> **What to produce**
Lines below starting with the line with "Int)) := by" and going on through the line with "List.getElem_range, List.getElem_map, List.getElem_range]" must be output exactly; the rest of the records must be left out.

> **Dataset**
Segment Open
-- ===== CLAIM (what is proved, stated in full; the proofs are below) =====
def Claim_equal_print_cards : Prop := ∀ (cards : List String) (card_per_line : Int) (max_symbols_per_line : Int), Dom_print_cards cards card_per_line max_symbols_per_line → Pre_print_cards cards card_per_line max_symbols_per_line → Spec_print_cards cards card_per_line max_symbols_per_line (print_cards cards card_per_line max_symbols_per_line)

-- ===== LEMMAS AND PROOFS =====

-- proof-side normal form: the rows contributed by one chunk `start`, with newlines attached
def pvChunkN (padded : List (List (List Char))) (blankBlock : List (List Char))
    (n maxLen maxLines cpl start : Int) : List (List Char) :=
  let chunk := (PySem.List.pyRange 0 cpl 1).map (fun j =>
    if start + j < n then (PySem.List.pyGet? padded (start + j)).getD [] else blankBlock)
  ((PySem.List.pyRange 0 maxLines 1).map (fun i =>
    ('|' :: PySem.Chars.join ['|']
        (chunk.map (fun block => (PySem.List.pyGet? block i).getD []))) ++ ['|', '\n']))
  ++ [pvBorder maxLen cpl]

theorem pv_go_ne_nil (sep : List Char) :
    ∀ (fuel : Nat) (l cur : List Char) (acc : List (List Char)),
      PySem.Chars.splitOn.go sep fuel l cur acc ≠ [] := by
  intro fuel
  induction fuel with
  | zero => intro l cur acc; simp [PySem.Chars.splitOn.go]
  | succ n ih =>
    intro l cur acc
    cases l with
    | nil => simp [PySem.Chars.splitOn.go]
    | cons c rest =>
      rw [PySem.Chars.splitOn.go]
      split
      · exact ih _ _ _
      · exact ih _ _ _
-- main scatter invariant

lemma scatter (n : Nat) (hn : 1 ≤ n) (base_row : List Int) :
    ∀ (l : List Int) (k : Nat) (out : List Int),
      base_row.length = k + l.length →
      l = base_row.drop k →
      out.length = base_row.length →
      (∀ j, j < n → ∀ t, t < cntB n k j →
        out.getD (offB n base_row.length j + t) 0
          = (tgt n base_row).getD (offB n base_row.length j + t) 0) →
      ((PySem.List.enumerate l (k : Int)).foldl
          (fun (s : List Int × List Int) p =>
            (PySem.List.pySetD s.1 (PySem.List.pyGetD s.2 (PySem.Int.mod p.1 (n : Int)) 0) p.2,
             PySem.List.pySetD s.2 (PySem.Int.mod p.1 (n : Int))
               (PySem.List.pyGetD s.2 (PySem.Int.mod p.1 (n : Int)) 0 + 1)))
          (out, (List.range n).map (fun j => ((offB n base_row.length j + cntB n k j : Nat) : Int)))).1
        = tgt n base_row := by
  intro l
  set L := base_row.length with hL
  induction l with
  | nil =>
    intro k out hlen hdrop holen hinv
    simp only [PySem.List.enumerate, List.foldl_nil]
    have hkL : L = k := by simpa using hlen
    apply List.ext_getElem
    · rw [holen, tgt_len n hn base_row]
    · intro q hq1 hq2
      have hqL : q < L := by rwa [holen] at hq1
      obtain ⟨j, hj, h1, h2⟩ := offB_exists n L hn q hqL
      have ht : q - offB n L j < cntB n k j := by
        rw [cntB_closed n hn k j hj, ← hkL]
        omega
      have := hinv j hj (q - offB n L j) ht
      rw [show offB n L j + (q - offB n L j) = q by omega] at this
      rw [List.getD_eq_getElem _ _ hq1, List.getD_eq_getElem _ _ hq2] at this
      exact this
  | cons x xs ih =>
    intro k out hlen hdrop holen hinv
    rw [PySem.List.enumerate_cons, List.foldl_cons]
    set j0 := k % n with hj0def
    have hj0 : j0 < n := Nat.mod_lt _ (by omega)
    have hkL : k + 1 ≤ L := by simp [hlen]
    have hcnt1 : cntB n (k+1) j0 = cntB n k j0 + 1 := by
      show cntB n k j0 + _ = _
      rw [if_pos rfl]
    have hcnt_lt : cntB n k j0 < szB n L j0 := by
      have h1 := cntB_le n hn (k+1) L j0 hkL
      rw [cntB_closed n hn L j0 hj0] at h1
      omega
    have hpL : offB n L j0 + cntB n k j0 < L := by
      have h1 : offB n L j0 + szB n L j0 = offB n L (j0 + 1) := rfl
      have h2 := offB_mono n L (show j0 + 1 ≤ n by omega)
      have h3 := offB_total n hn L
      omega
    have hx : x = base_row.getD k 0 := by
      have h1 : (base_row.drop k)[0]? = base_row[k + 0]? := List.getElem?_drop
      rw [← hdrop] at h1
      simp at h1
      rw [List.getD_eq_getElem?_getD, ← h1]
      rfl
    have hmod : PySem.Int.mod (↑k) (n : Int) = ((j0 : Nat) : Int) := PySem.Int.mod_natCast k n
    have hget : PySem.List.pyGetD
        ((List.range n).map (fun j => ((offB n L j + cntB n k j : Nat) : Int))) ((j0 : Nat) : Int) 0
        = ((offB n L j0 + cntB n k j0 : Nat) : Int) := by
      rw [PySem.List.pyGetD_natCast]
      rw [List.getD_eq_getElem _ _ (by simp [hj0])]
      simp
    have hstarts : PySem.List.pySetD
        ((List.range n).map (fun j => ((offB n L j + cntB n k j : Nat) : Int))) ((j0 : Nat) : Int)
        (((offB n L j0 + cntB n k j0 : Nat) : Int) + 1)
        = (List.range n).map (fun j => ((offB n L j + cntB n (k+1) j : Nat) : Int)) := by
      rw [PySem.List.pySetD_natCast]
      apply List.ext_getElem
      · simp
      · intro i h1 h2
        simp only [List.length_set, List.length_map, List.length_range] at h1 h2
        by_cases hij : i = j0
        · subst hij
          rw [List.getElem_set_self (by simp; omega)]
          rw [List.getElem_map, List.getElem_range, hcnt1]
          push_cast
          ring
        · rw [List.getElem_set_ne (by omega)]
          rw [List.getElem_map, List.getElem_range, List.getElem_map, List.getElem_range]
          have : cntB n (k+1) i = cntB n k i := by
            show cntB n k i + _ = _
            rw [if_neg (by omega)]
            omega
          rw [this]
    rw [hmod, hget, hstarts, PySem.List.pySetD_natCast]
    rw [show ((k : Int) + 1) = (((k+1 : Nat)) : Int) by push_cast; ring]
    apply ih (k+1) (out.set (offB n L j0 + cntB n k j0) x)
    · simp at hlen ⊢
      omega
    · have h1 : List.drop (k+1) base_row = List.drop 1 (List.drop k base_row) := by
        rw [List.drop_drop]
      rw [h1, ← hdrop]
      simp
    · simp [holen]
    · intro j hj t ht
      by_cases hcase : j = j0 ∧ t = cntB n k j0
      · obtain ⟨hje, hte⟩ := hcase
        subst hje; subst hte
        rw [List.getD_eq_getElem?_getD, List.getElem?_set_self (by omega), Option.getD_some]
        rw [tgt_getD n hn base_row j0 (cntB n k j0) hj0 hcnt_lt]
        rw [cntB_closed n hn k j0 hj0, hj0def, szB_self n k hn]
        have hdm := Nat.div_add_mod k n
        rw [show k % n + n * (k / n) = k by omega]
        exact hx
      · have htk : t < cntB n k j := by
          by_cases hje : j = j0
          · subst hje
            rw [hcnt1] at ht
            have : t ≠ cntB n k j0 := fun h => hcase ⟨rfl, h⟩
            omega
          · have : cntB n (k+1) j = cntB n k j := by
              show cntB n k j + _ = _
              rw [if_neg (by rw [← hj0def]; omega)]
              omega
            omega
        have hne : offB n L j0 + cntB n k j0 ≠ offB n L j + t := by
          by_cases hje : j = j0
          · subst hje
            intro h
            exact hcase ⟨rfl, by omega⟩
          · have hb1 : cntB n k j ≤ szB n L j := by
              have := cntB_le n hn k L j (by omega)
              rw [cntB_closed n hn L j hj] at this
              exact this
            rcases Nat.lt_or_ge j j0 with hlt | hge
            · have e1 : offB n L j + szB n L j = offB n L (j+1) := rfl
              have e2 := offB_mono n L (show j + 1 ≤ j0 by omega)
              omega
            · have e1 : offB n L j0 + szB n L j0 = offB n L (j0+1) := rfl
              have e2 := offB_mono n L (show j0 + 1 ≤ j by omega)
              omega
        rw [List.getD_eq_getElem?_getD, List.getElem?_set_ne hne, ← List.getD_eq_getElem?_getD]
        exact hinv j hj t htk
Segment Closed
> **Response box**
        = (List.range n).map (fun j => ((offB n L j + cntB n (k+1) j : Nat) : Int)) := by
      rw [PySem.List.pySetD_natCast]
      apply List.ext_getElem
      · simp
      · intro i h1 h2
        simp only [List.length_set, List.length_map, List.length_range] at h1 h2
        by_cases hij : i = j0
        · subst hij
          rw [List.getElem_set_self (by simp; omega)]
          rw [List.getElem_map, List.getElem_range, hcnt1]
          push_cast
          ring
        · rw [List.getElem_set_ne (by omega)]
          rw [List.getElem_map, List.getElem_range, List.getElem_map, List.getElem_range]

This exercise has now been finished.